Oh well, at least the start menu is back as the default on desktops in the Windows 10 tech preview, complete with a power button, and they are adding native MKV and FLAC support for Windows Media Player. Heck, other than Dragon Age: Inquisition, which never fails to crash it, my Win 10 TP install is otherwise rock solid, and I’m running it in a virtual machine with a passed-through video card on a Linux Mint host. So at least Win8/8.1 haters have something to look forward to.

You are making up crap I didn’t say. We are discussing one very specific thing, the fact that right clicking on something is not discoverable. If you’d actually read the thread, you’d realize that I think 8.1 is fine.

You’re the one who said something stupid. You decided to castigate others for not knowing about a feature that it is unlikely for most people to have figured out.
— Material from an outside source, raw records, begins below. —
-- pv_equiv track=rewrite | github.com/mouradbz/PCD | app.py | diff2
-- ===== SOURCE A (Python) =====
-- def diff2(str1,str2) :
--     n1 = len(str1)
--     n2 = len(str2)
--     i = 0
--     while (i < n1) and (i < n2):
--         if(str1[n1-i-1] == str2[n2-1-i]):
--             i += 1
--         else :
--             break
--     return i
-- ===== SOURCE B (Python) =====
-- def diff2(str1, str2):
--     lo, hi = 0, min(len(str1), len(str2))
--     while lo < hi:
--         mid = (lo + hi + 1) // 2
--         if str1[len(str1) - mid:] == str2[len(str2) - mid:]:
--             lo = mid
--         else:
--             hi = mid - 1
--     return lo
-- ===== Notes on version B (the rewrite author's own statement) =====
-- stated objective: alternative
-- what changed: Replaces A's character-by-character end-scan with a binary search over the common-suffix length, exploiting monotonicity of suffix equality and comparing whole slices.
import Mathlib
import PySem

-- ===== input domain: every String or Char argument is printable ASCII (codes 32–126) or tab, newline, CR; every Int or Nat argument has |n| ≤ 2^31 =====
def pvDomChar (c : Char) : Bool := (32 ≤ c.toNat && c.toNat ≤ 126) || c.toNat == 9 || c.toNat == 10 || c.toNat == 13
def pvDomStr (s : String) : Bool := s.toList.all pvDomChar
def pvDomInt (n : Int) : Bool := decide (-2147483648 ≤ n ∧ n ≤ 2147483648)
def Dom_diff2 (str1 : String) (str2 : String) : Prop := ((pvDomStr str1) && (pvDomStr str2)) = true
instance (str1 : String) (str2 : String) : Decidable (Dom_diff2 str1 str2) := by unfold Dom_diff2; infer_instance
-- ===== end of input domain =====

-- B replaces A's character-by-character end scan with a binary search on the
-- common-suffix length (monotone slice-equality test); alternative algorithm, no speed claim.

-- ===== PORT A =====
-- the while loop of A: state is the counter i; indexes str1[n1-i-1], str2[n2-1-i]
def diff2Loop (s1 s2 : List Char) (n1 n2 i : Nat) : Nat :=
  if _h : i < n1 ∧ i < n2 then
    if PySem.List.pyGet? s1 ((n1 : Int) - i - 1) == PySem.List.pyGet? s2 ((n2 : Int) - 1 - i) then
      diff2Loop s1 s2 n1 n2 (i + 1)
    else i
  else i
termination_by n1 - i
decreasing_by omega

def diff2 (str1 : String) (str2 : String) : Int :=
  ((diff2Loop str1.toList str2.toList str1.toList.length str2.toList.length 0 : Nat) : Int)

-- ===== PORT B =====
-- the while loop of B: binary search on lo..hi; str[len-mid:] is a nonnegative-start slice
def bsLoop (s1 s2 : List Char) (lo hi : Nat) : Nat :=
  if lo < hi then
    let mid := (lo + hi + 1) / 2
    if PySem.List.slice s1 (some ((s1.length - mid : Nat) : Int)) none
        == PySem.List.slice s2 (some ((s2.length - mid : Nat) : Int)) none then
      bsLoop s1 s2 mid hi
    else
      bsLoop s1 s2 lo (mid - 1)
  else lo
termination_by hi - lo
decreasing_by all_goals omega

def diff2_alt (str1 : String) (str2 : String) : Int :=
  ((bsLoop str1.toList str2.toList 0 (min str1.toList.length str2.toList.length) : Nat) : Int)

-- ===== PRECONDITION & SPEC =====
def Spec_diff2 (str1 : String) (str2 : String) (out : Int) : Prop := out = diff2_alt str1 str2
instance (str1 : String) (str2 : String) (out : Int) : Decidable (Spec_diff2 str1 str2 out) := by unfold Spec_diff2; infer_instance

-- ===== CLAIM (what is proved, stated in full; the proofs are below) =====
def Claim_equal_diff2 : Prop := ∀ (str1 : String) (str2 : String), Dom_diff2 str1 str2 → Spec_diff2 str1 str2 (diff2 str1 str2)

-- ===== LEMMAS AND PROOFS =====

-- length of the common prefix of two lists (both ports reduce to this on the reversed strings)
def cpl : List Char → List Char → Nat
  | a :: as, b :: bs => if a = b then cpl as bs + 1 else 0
  | _, _ => 0

theorem cpl_le_left : ∀ (l1 l2 : List Char), cpl l1 l2 ≤ l1.length := by
  intro l1
  induction l1 with
  | nil => intro l2; cases l2 <;> simp [cpl]
  | cons a as ih =>
      intro l2
      cases l2 with
      | nil => simp [cpl]
      | cons b bs =>
          simp only [cpl]
          split
          · have := ih bs; simp; omega
          · simp

theorem cpl_le_right : ∀ (l1 l2 : List Char), cpl l1 l2 ≤ l2.length := by
  intro l1
  induction l1 with
  | nil => intro l2; cases l2 <;> simp [cpl]
  | cons a as ih =>
      intro l2
      cases l2 with
      | nil => simp [cpl]
      | cons b bs =>
          simp only [cpl]
          split
          · have := ih bs; simp; omega
          · simp

theorem take_eq_iff_le_cpl : ∀ (k : Nat) (l1 l2 : List Char),
    k ≤ l1.length → k ≤ l2.length → (l1.take k = l2.take k ↔ k ≤ cpl l1 l2) := by
  intro k
  induction k with
  | zero => intro l1 l2 _ _; simp
  | succ k ih =>
      intro l1 l2 h1 h2
      cases l1 with
      | nil => simp at h1
      | cons a as =>
          cases l2 with
          | nil => simp at h2
          | cons b bs =>
              simp only [List.take_succ_cons, cpl]
              constructor
              · intro h
                have hab : a = b := by injection h
                have ht : as.take k = bs.take k := by injection h
                rw [if_pos hab]
                have := (ih as bs (by simpa using h1) (by simpa using h2)).mp ht
                omega
              · intro h
                by_cases hab : a = b
                · rw [if_pos hab] at h
                  have := (ih as bs (by simpa using h1) (by simpa using h2)).mpr (by omega)
                  simp [hab, this]
                · rw [if_neg hab] at h; omega

theorem cpl_nil_right : ∀ (l : List Char), cpl l [] = 0 := by
  intro l; cases l <;> simp [cpl]

-- A's loop computes i plus the common prefix length of the remaining reversed tails
theorem diff2Loop_eq : ∀ (s1 s2 : List Char) (i : Nat),
    diff2Loop s1 s2 s1.length s2.length i = i + cpl (s1.reverse.drop i) (s2.reverse.drop i) := by
  intro s1 s2 i
  fun_induction diff2Loop s1 s2 s1.length s2.length i with
  | case1 i h heq ih =>
      obtain ⟨h1, h2⟩ := h
      rw [ih]
      have e1 : ((s1.length : Int) - i - 1) = ((s1.length - 1 - i : Nat) : Int) := by omega
      have e2 : ((s2.length : Int) - 1 - i) = ((s2.length - 1 - i : Nat) : Int) := by omega
      rw [e1, e2, PySem.List.pyGet?_natCast, PySem.List.pyGet?_natCast] at heq
      have g1 : s1[s1.length - 1 - i]? = s1.reverse[i]? := by
        rw [List.getElem?_reverse h1]
      have g2 : s2[s2.length - 1 - i]? = s2.reverse[i]? := by
        rw [List.getElem?_reverse h2]
      rw [g1, g2] at heq
      have hi1 : i < s1.reverse.length := by simpa using h1
      have hi2 : i < s2.reverse.length := by simpa using h2
      rw [List.drop_eq_getElem_cons hi1, List.drop_eq_getElem_cons hi2]
      have hch : s1.reverse[i] = s2.reverse[i] := by
        rw [List.getElem?_eq_getElem hi1, List.getElem?_eq_getElem hi2] at heq
        simpa using heq
      simp only [cpl]
      rw [if_pos hch]
      omega
  | case2 i h heq =>
      obtain ⟨h1, h2⟩ := h
      have e1 : ((s1.length : Int) - i - 1) = ((s1.length - 1 - i : Nat) : Int) := by omega
      have e2 : ((s2.length : Int) - 1 - i) = ((s2.length - 1 - i : Nat) : Int) := by omega
      rw [e1, e2, PySem.List.pyGet?_natCast, PySem.List.pyGet?_natCast] at heq
      have g1 : s1[s1.length - 1 - i]? = s1.reverse[i]? := by
        rw [List.getElem?_reverse h1]
      have g2 : s2[s2.length - 1 - i]? = s2.reverse[i]? := by
        rw [List.getElem?_reverse h2]
      rw [g1, g2] at heq
      have hi1 : i < s1.reverse.length := by simpa using h1
      have hi2 : i < s2.reverse.length := by simpa using h2
      rw [List.drop_eq_getElem_cons hi1, List.drop_eq_getElem_cons hi2]
      have hch : s1.reverse[i] ≠ s2.reverse[i] := by
        rw [List.getElem?_eq_getElem hi1, List.getElem?_eq_getElem hi2] at heq
        simpa using heq
      simp only [cpl]
      rw [if_neg hch]
      omega
  | case3 i h =>
      have : i ≥ s1.length ∨ i ≥ s2.length := by omega
      rcases this with h' | h'
      · rw [List.drop_eq_nil_of_le (by simpa using h')]
        simp [cpl]
      · rw [List.drop_eq_nil_of_le (as := s2.reverse) (by simpa using h')]
        rw [cpl_nil_right]
        omega

-- tail-slice equality is take-equality on the reversed lists
theorem drop_eq_iff_take_reverse (l1 l2 : List Char) (k : Nat)
    (h1 : k ≤ l1.length) (h2 : k ≤ l2.length) :
    (l1.drop (l1.length - k) = l2.drop (l2.length - k)) ↔
      (l1.reverse.take k = l2.reverse.take k) := by
  constructor
  · intro h
    have := congrArg List.reverse h
    rw [List.reverse_drop, List.reverse_drop] at this
    have e1 : l1.length - (l1.length - k) = k := by omega
    have e2 : l2.length - (l2.length - k) = k := by omega
    rwa [e1, e2] at this
  · intro h
    have := congrArg List.reverse h
    rw [List.reverse_take, List.reverse_take] at this
    simp only [List.reverse_reverse, List.length_reverse] at this
    exact this

-- B's binary search homes in on cpl of the reversed lists
theorem bsLoop_eq (s1 s2 : List Char) :
    ∀ (n lo hi : Nat), hi - lo ≤ n →
      lo ≤ cpl s1.reverse s2.reverse → cpl s1.reverse s2.reverse ≤ hi →
      hi ≤ min s1.length s2.length →
      bsLoop s1 s2 lo hi = cpl s1.reverse s2.reverse := by
  intro n
  induction n with
  | zero =>
      intro lo hi hfuel hlo hhi _
      rw [bsLoop]
      rw [if_neg (by omega)]
      omega
  | succ n ih =>
      intro lo hi hfuel hlo hhi hm
      by_cases hlt : lo < hi
      · rw [bsLoop, if_pos hlt]
        show (if (PySem.List.slice s1 (some ((s1.length - (lo + hi + 1) / 2 : Nat) : Int)) none
            == PySem.List.slice s2 (some ((s2.length - (lo + hi + 1) / 2 : Nat) : Int)) none) = true then
            bsLoop s1 s2 ((lo + hi + 1) / 2) hi
          else bsLoop s1 s2 lo ((lo + hi + 1) / 2 - 1)) = cpl s1.reverse s2.reverse
        generalize hmid : (lo + hi + 1) / 2 = mid
        have hc : cpl s1.reverse s2.reverse ≤ min s1.length s2.length := by
          have h1 := cpl_le_left s1.reverse s2.reverse
          have h2 := cpl_le_right s1.reverse s2.reverse
          rw [List.length_reverse] at h1 h2
          omega
        set c := cpl s1.reverse s2.reverse with hcdef
        have hmlo : lo < mid := by omega
        have hmhi : mid ≤ hi := by omega
        have hk1 : mid ≤ s1.length := by omega
        have hk2 : mid ≤ s2.length := by omega
        have htest : (PySem.List.slice s1 (some ((s1.length - mid : Nat) : Int)) none
            == PySem.List.slice s2 (some ((s2.length - mid : Nat) : Int)) none) =
            decide (mid ≤ c) := by
          rw [PySem.List.slice_from_natCast, PySem.List.slice_from_natCast]
          rcases Nat.decLe mid c with hle | hle
          · -- ¬ mid ≤ c
            have : ¬ (s1.drop (s1.length - mid) = s2.drop (s2.length - mid)) := by
              intro h
              exact hle (((take_eq_iff_le_cpl mid s1.reverse s2.reverse
                (by simpa using hk1) (by simpa using hk2)).mp
                ((drop_eq_iff_take_reverse s1 s2 mid hk1 hk2).mp h)))
            simp [this, hle]
          · have : s1.drop (s1.length - mid) = s2.drop (s2.length - mid) := by
              exact (drop_eq_iff_take_reverse s1 s2 mid hk1 hk2).mpr
                ((take_eq_iff_le_cpl mid s1.reverse s2.reverse
                  (by simpa using hk1) (by simpa using hk2)).mpr hle)
            simp [this, hle]
        rw [htest]
        by_cases hmc : mid ≤ c
        · rw [if_pos (by simp [hmc])]
          exact ih mid hi (by omega) hmc hhi hm
        · rw [if_neg (by simp [hmc])]
          exact ih lo (mid - 1) (by omega) hlo (by omega) (by omega)
      · rw [bsLoop, if_neg hlt]
        omega

-- ===== VERDICT (by name: the statement is the Claim_ definition above) =====
theorem diff2_spec : Claim_equal_diff2 := by
  intro str1 str2 _
  unfold Spec_diff2 diff2 diff2_alt
  have hA := diff2Loop_eq str1.toList str2.toList 0
  simp only [List.drop_zero] at hA
  have hB := bsLoop_eq str1.toList str2.toList
      (min str1.toList.length str2.toList.length) 0
      (min str1.toList.length str2.toList.length) (by omega) (by omega)
      (by
        have h1 := cpl_le_left str1.toList.reverse str2.toList.reverse
        have h2 := cpl_le_right str1.toList.reverse str2.toList.reverse
        rw [List.length_reverse] at h1 h2
        omega)
      (by omega)
  rw [hA, hB]
  simp
-- pv_equiv track=rewrite | github.com/vosslab/biology-problems | consensus_sequence_easy.py | makeHtmlRow
-- ===== SOURCE A (Python) =====
-- separate = 3
--
-- def colorNucleotide(nt):
-- 	adenine = ' bgcolor="#e6ffe6"' #green
-- 	cytosine = ' bgcolor="#e6f3ff"' #blue
-- 	thymine = ' bgcolor="#ffe6e6"' #red
-- 	guanine = ' bgcolor="#f2f2f2"' #black
-- 	uracil = ' bgcolor="#f3e6ff"' #purple
-- 	if nt == 'A':
-- 		return adenine
-- 	elif nt == 'C':
-- 		return cytosine
-- 	elif nt == 'G':
-- 		return guanine
-- 	elif nt == 'T':
-- 		return thymine
-- 	elif nt == 'U':
-- 		return thymine
-- 	return ''
--
-- def makeHtmlRow(seq):
-- 	htmlrow = ""
-- 	htmlrow += "<tr>"
-- 	for i in range(len(seq)):
-- 		if i > 0 and i % separate == 0:
-- 			htmlrow += "<td>&nbsp;,&nbsp;</td> "
-- 		nt = seq[i]
-- 		htmlrow += "<td {1}>&nbsp;{0}&nbsp;</td> ".format(nt, colorNucleotide(nt))
-- 	return htmlrow
-- ===== SOURCE B (Python) =====
-- separate = 3
--
-- COLORS = {
--     'A': ' bgcolor="#e6ffe6"',
--     'C': ' bgcolor="#e6f3ff"',
--     'G': ' bgcolor="#f2f2f2"',
--     'T': ' bgcolor="#ffe6e6"',
--     'U': ' bgcolor="#ffe6e6"',
-- }
--
-- def colorNucleotide(nt):
--     return COLORS.get(nt, '')
--
-- def makeHtmlRow(seq):
--     cells = ["<td {}>&nbsp;{}&nbsp;</td> ".format(colorNucleotide(nt), nt) for nt in seq]
--     groups = ["".join(cells[i:i + separate]) for i in range(0, len(cells), separate)]
--     return "<tr>" + "<td>&nbsp;,&nbsp;</td> ".join(groups)
-- ===== Notes on version B (the rewrite author's own statement) =====
-- stated objective: alternative
-- what changed: Replaced A's single index loop with its modular-separator branch by a chunk-then-join decomposition: format each nucleotide into a cell, slice the cells into groups of 3, join the groups with the separator cell; colorNucleotide becomes a dict lookup.
import Mathlib
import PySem

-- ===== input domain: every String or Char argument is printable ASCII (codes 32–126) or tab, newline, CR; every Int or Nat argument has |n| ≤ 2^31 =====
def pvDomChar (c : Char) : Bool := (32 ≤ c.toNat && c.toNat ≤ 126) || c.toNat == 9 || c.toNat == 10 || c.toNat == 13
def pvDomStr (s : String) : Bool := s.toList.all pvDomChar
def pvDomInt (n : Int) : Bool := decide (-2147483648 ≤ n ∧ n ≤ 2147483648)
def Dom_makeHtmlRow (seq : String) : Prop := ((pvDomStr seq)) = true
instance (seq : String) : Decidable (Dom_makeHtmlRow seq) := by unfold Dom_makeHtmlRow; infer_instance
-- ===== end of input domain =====

-- B replaces A's index loop with its modular-separator branch by a chunk-then-join
-- decomposition (groups of 3 cells joined by the separator cell); same output, same cost.

-- ===== PORT A =====
def separate : Int := 3

def colorNucleotideA (nt : Char) : List Char :=
  let adenine := " bgcolor=\"#e6ffe6\"".toList
  let cytosine := " bgcolor=\"#e6f3ff\"".toList
  let thymine := " bgcolor=\"#ffe6e6\"".toList
  let guanine := " bgcolor=\"#f2f2f2\"".toList
  let _uracil := " bgcolor=\"#f3e6ff\"".toList  -- assigned but unreachable in A ('U' returns thymine)
  if nt = 'A' then adenine
  else if nt = 'C' then cytosine
  else if nt = 'G' then guanine
  else if nt = 'T' then thymine
  else if nt = 'U' then thymine
  else []

-- "<td {1}>&nbsp;{0}&nbsp;</td> ".format(nt, colorNucleotide(nt))
def cellA (nt : Char) : List Char :=
  "<td ".toList ++ colorNucleotideA nt ++ ">&nbsp;".toList ++ [nt] ++ "&nbsp;</td> ".toList

def makeHtmlRow (seq : String) : String :=
  String.ofList ((PySem.List.enumerate seq.toList).foldl
    (fun htmlrow p =>
      htmlrow ++
        (if 0 < p.1 ∧ PySem.Int.mod p.1 separate = 0 then "<td>&nbsp;,&nbsp;</td> ".toList else []) ++
        cellA p.2)
    "<tr>".toList)

-- ===== PORT B =====
def colorsB : PySem.Dict Char (List Char) :=
  PySem.Dict.ofList
    [('A', " bgcolor=\"#e6ffe6\"".toList),
     ('C', " bgcolor=\"#e6f3ff\"".toList),
     ('G', " bgcolor=\"#f2f2f2\"".toList),
     ('T', " bgcolor=\"#ffe6e6\"".toList),
     ('U', " bgcolor=\"#ffe6e6\"".toList)]

def colorNucleotideB (nt : Char) : List Char := PySem.Dict.getD colorsB nt []

def cellB (nt : Char) : List Char :=
  "<td ".toList ++ colorNucleotideB nt ++ ">&nbsp;".toList ++ [nt] ++ "&nbsp;</td> ".toList

-- cells[i:i+3] for i in range(0, len, 3): consecutive chunks of 3
def chunksB (l : List Char) : List (List Char) :=
  if l = [] then [] else l.take 3 :: chunksB (l.drop 3)
termination_by l.length
decreasing_by
  rename_i h
  have : l.length ≠ 0 := fun hl => h (List.eq_nil_of_length_eq_zero hl)
  simp [List.length_drop]; omega

def makeHtmlRow_alt (seq : String) : String :=
  String.ofList ("<tr>".toList ++
    PySem.Chars.join "<td>&nbsp;,&nbsp;</td> ".toList
      ((chunksB seq.toList).map (fun g => PySem.Chars.join [] (g.map cellB))))

-- ===== PRECONDITION & SPEC =====
def Spec_makeHtmlRow (seq : String) (out : String) : Prop := out = makeHtmlRow_alt seq
instance (seq : String) (out : String) : Decidable (Spec_makeHtmlRow seq out) := by unfold Spec_makeHtmlRow; infer_instance

-- ===== CLAIM (what is proved, stated in full; the proofs are below) =====
def Claim_equal_makeHtmlRow : Prop := ∀ (seq : String), Dom_makeHtmlRow seq → Spec_makeHtmlRow seq (makeHtmlRow seq)

-- ===== LEMMAS AND PROOFS =====

lemma colorsB_mk : colorsB = PySem.Dict.mk
    [('A', " bgcolor=\"#e6ffe6\"".toList),
     ('C', " bgcolor=\"#e6f3ff\"".toList),
     ('G', " bgcolor=\"#f2f2f2\"".toList),
     ('T', " bgcolor=\"#ffe6e6\"".toList),
     ('U', " bgcolor=\"#ffe6e6\"".toList)] := by decide

lemma color_eq : colorNucleotideB = colorNucleotideA := by
  funext c
  by_cases hA : c = 'A'
  · subst hA; decide
  by_cases hC : c = 'C'
  · subst hC; decide
  by_cases hG : c = 'G'
  · subst hG; decide
  by_cases hT : c = 'T'
  · subst hT; decide
  by_cases hU : c = 'U'
  · subst hU; decide
  · have hA' : ('A' == c) = false := beq_eq_false_iff_ne.mpr (fun h => hA h.symm)
    have hC' : ('C' == c) = false := beq_eq_false_iff_ne.mpr (fun h => hC h.symm)
    have hG' : ('G' == c) = false := beq_eq_false_iff_ne.mpr (fun h => hG h.symm)
    have hT' : ('T' == c) = false := beq_eq_false_iff_ne.mpr (fun h => hT h.symm)
    have hU' : ('U' == c) = false := beq_eq_false_iff_ne.mpr (fun h => hU h.symm)
    simp [colorNucleotideB, colorsB_mk, PySem.Dict.getD,
      PySem.Dict.get?, colorNucleotideA, hA, hC, hG, hT, hU, hA', hC', hG', hT', hU']

lemma cell_eq : cellB = cellA := by
  funext c; simp [cellB, cellA, color_eq]

-- the separator cell, abbreviated for the proofs
def sepL : List Char := "<td>&nbsp;,&nbsp;</td> ".toList

-- A's loop body as a named function (definitionally the lambda inside makeHtmlRow)
def stepA (htmlrow : List Char) (p : Int × Char) : List Char :=
  htmlrow ++ (if 0 < p.1 ∧ PySem.Int.mod p.1 separate = 0 then sepL else []) ++ cellA p.2

lemma mod_sep (k : Int) : PySem.Int.mod k separate = k % 3 := by
  show PySem.Int.mod k 3 = k % 3
  exact PySem.Int.mod_eq_emod_of_pos (by norm_num)

lemma join_cons (sep : List Char) (g0 : List Char) (gs : List (List Char)) :
    PySem.Chars.join sep (g0 :: gs) = g0 ++ gs.flatMap (fun g => sep ++ g) := by
  induction gs generalizing g0 with
  | nil => simp [PySem.Chars.join_singleton]
  | cons g1 gs ih =>
      rw [PySem.Chars.join_cons_cons, ih]
      simp

lemma join_nil_map (g : List Char) : PySem.Chars.join [] (g.map cellA) = g.flatMap cellA := by
  cases g with
  | nil => simp [PySem.Chars.join_nil]
  | cons a g =>
      rw [List.map_cons, List.flatMap_cons, join_cons]
      simp [List.flatMap_def, Function.comp_def]

lemma tail_lemma (l : List Char) : ∀ (k : Int) (acc : List Char),
    0 < k → PySem.Int.mod k separate = 0 →
    (PySem.List.enumerate l k).foldl stepA acc
      = acc ++ (chunksB l).flatMap (fun g => sepL ++ g.flatMap cellA) := by
  induction l using chunksB.induct with
  | case1 => intro k acc _ _; simp [chunksB, PySem.List.enumerate_nil]
  | case2 l hne ih =>
      intro k acc hk hmod
      rw [mod_sep] at hmod
      have h1 : ¬ ((k + 1) % 3 = 0) := by omega
      have h2 : ¬ ((k + 1 + 1) % 3 = 0) := by omega
      rcases l with _ | ⟨a, l⟩
      · exact absurd rfl hne
      rcases l with _ | ⟨b, l⟩
      · rw [chunksB]
        simp [PySem.List.enumerate_cons, PySem.List.enumerate_nil, stepA, mod_sep,
          hk, hmod, chunksB]
      rcases l with _ | ⟨c, r⟩
      · rw [chunksB]
        simp [PySem.List.enumerate_cons, PySem.List.enumerate_nil, stepA, mod_sep,
          hk, hmod, h1, chunksB]
      · rw [chunksB]
        simp only [List.take, List.drop, if_neg (by simp : ¬ (a :: b :: c :: r = []))]
        rw [PySem.List.enumerate_cons, PySem.List.enumerate_cons, PySem.List.enumerate_cons]
        simp only [List.foldl_cons]
        have e3 : k + 1 + 1 + 1 = k + 3 := by ring
        simp only [List.drop_succ_cons, List.drop_zero] at ih
        rw [e3, ih (k + 3) _ (by omega) (by rw [mod_sep]; omega)]
        simp [stepA, mod_sep, hk, hmod, h1, h2]

lemma head_lemma (l : List Char) (acc : List Char) :
    (PySem.List.enumerate l).foldl stepA acc
      = acc ++ PySem.Chars.join sepL ((chunksB l).map (fun g => PySem.Chars.join [] (g.map cellA))) := by
  rcases l with _ | ⟨a, l⟩
  · simp [chunksB, PySem.List.enumerate_nil, PySem.Chars.join_nil]
  rcases l with _ | ⟨b, l⟩
  · rw [chunksB]
    simp [PySem.List.enumerate_cons, PySem.List.enumerate_nil, stepA, mod_sep, chunksB,
      PySem.Chars.join_singleton, join_nil_map]
  rcases l with _ | ⟨c, r⟩
  · rw [chunksB]
    simp [PySem.List.enumerate_cons, PySem.List.enumerate_nil, stepA, mod_sep, chunksB,
      PySem.Chars.join_singleton, join_nil_map]
  · rw [chunksB]
    simp only [List.take, List.drop, if_neg (by simp : ¬ (a :: b :: c :: r = []))]
    rw [PySem.List.enumerate_cons, PySem.List.enumerate_cons, PySem.List.enumerate_cons]
    simp only [List.foldl_cons]
    have e3 : (0 : Int) + 1 + 1 + 1 = 3 := by norm_num
    rw [e3, tail_lemma r 3 _ (by norm_num) (by rw [mod_sep]; norm_num)]
    rw [List.map_cons, join_cons]
    simp [stepA, mod_sep, join_nil_map, List.flatMap_map, join_cons]

-- ===== VERDICT (by name: the statement is the Claim_ definition above) =====
theorem makeHtmlRow_spec : Claim_equal_makeHtmlRow := by
  intro seq _
  show makeHtmlRow seq = makeHtmlRow_alt seq
  unfold makeHtmlRow makeHtmlRow_alt
  rw [show (fun (htmlrow : List Char) (p : Int × Char) =>
        htmlrow ++
          (if 0 < p.1 ∧ PySem.Int.mod p.1 separate = 0 then "<td>&nbsp;,&nbsp;</td> ".toList else []) ++
          cellA p.2) = stepA from rfl]
  rw [head_lemma, cell_eq]
  rfl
You admit you are an “idiot” about computers, yet when someone shows up who knows more and tries to fight your ignorance, you double down on your idiocy.

The fact that you discovered something doesn’t make it intuitive. You aren’t that special. What matters is whether most people have discovered it. Seeing as you had to snark about it in this thread, it’s clear most people didn’t know about it.

I already met your anecdotes with anecdotes, so you need something else. The only counter argument you have is to actually bring up studies that show that people do in fact know about it.

I may not be an expert, but, unlike you, I’ve actually studied UI design. I know why the right click menu is there, and it’s not supposed to be used by normal users. It’s there for power users who are supposed to read about it. That’s why it’s not discoverable. Castigating people for not knowing about it, which you did, is missing the entire point.

Instead of putting words in my mouth, try actually listening and fighting your own ignorance, instead of showing contempt for everyone.